ゲンサイの動きも、今は録画した動画をスロー再生しているようにゆっくりとしている。


自分の動きも遅い。

しかし、イノチの目には"普通に動いている"少年の姿が映し出されていた。


彼はゲンサイの襟に指をかけると、こう言い放つ。



「ダメだよぉ、ゲンサイ!彼とは仲良くしてくれなきゃぁ。」


「ぐえっ!!」



その瞬間、全ての動きが元の速度に戻り、襟に指をかけられていたゲンサイは、首だけ引っ張られる形で引き止められた。


そのままゲンサイを地面に転がして、笑っている少年。

ゲンサイはすぐに受け身を取ると、咳をしながら少年へ鋭い視線を受ける。



「…ゴホッゴホッ。てめぇ、ロキ!いきなり何しやがる!」


「ごめんねぇ。」



ロキと呼ばれた少年は、そんなゲンサイにも怯むことなく笑顔で謝罪すると、イノチたちの方はと向き直る。

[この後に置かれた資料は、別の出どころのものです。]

-- ===== PORT B =====
-- one step of B's for-loop; state = (out, buf : None|list, esc)
def stepB (st : List Char × Option (List Char) × Bool) (c : Char) :
    List Char × Option (List Char) × Bool :=
  match st with
  | (out, none, _) => if c = '\'' then (out, some [], false) else (out ++ [c], none, false)
  | (out, some buf, true) => (out, some (buf ++ [c]), false)
  | (out, some buf, false) =>
      if c = '\'' then (out ++ '"' :: (buf ++ ['"']), none, false)
      else if c = '\\' then (out, some (buf ++ [c]), true)
      else (out, some (buf ++ [c]), false)

-- B's trailing `if buf is not None` flush
def finishB (st : List Char × Option (List Char) × Bool) : List Char :=
  match st with
  | (out, some buf, _) => out ++ '\'' :: buf
  | (out, none, _) => out

def fix_single_quotes_alt (json_str : String) : String :=
  String.mk (finishB (json_str.toList.foldl stepB ([], none, false)))

-- ===== PRECONDITION & SPEC =====
def Spec_fix_single_quotes (json_str : String) (out : String) : Prop := out = fix_single_quotes_alt json_str
instance (json_str : String) (out : String) : Decidable (Spec_fix_single_quotes json_str out) := by unfold Spec_fix_single_quotes; infer_instance

-- ===== CLAIM (what is proved, stated in full; the proofs are below) =====
def Claim_equal_fix_single_quotes : Prop := ∀ (json_str : String), Dom_fix_single_quotes json_str → Spec_fix_single_quotes json_str (fix_single_quotes json_str)

-- ===== LEMMAS AND PROOFS =====

-- reference scanner: split a suffix into (content, rest) at the first unescaped quote
def scanQ : List Char → Option (List Char × List Char)
  | [] => none
  | c :: t =>
    if c = '\'' then some ([], t)
    else if c = '\\' then
      match t with
      | [] => none
      | d :: r => (scanQ r).map (fun p => (c :: d :: p.1, p.2))
    else (scanQ t).map (fun p => (c :: p.1, p.2))

theorem scanQ_quote (t : List Char) : scanQ ('\'' :: t) = some ([], t) := by
  rw [scanQ.eq_def]; simp

theorem scanQ_backslash_nil : scanQ ['\\'] = none := by rw [scanQ.eq_def]; simp

theorem scanQ_backslash (d : Char) (t : List Char) :
    scanQ ('\\' :: d :: t) = (scanQ t).map (fun p => ('\\' :: d :: p.1, p.2)) := by
  rw [scanQ.eq_def]; simp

「うちのゲンサイが迷惑かけてごめんよ。でも、安心して!今日この時をもって、君たちとこのゲンサイは仲間になるよ!」


「なっ!?」


「えっ!?」



少年の言葉に意味がわからず、首を傾げるイノチ。

ゲンサイも後ろで、驚いた顔を浮かべている。



「ロキ!!なに勝手に決めたんだ!!俺の好きなようにしていいって、そう約束したはずだぞ!!」


「うん!それは約束したね!でも、こうも言ったよ。僕のお願いも一つは聞くこと…ってね。君はそれを了承しただろぉ?」


「…ちっ。それがこれってことか…。」



不服そうなゲンサイを見て、少年は笑いながら「その通り!」と付け加える。


剣を鞘にしまい、腕を組んで立つゲンサイから、イノチへと視線を戻して、少年は再び口を開いた。



「はじめまして、僕の名前はロキ。よろしくね!」


「あ…あぁ、イノチです。よっ…よろしく。」



無邪気な笑顔で笑いかけるロキに、イノチはなんだかよくわからないまま、そう返事をした。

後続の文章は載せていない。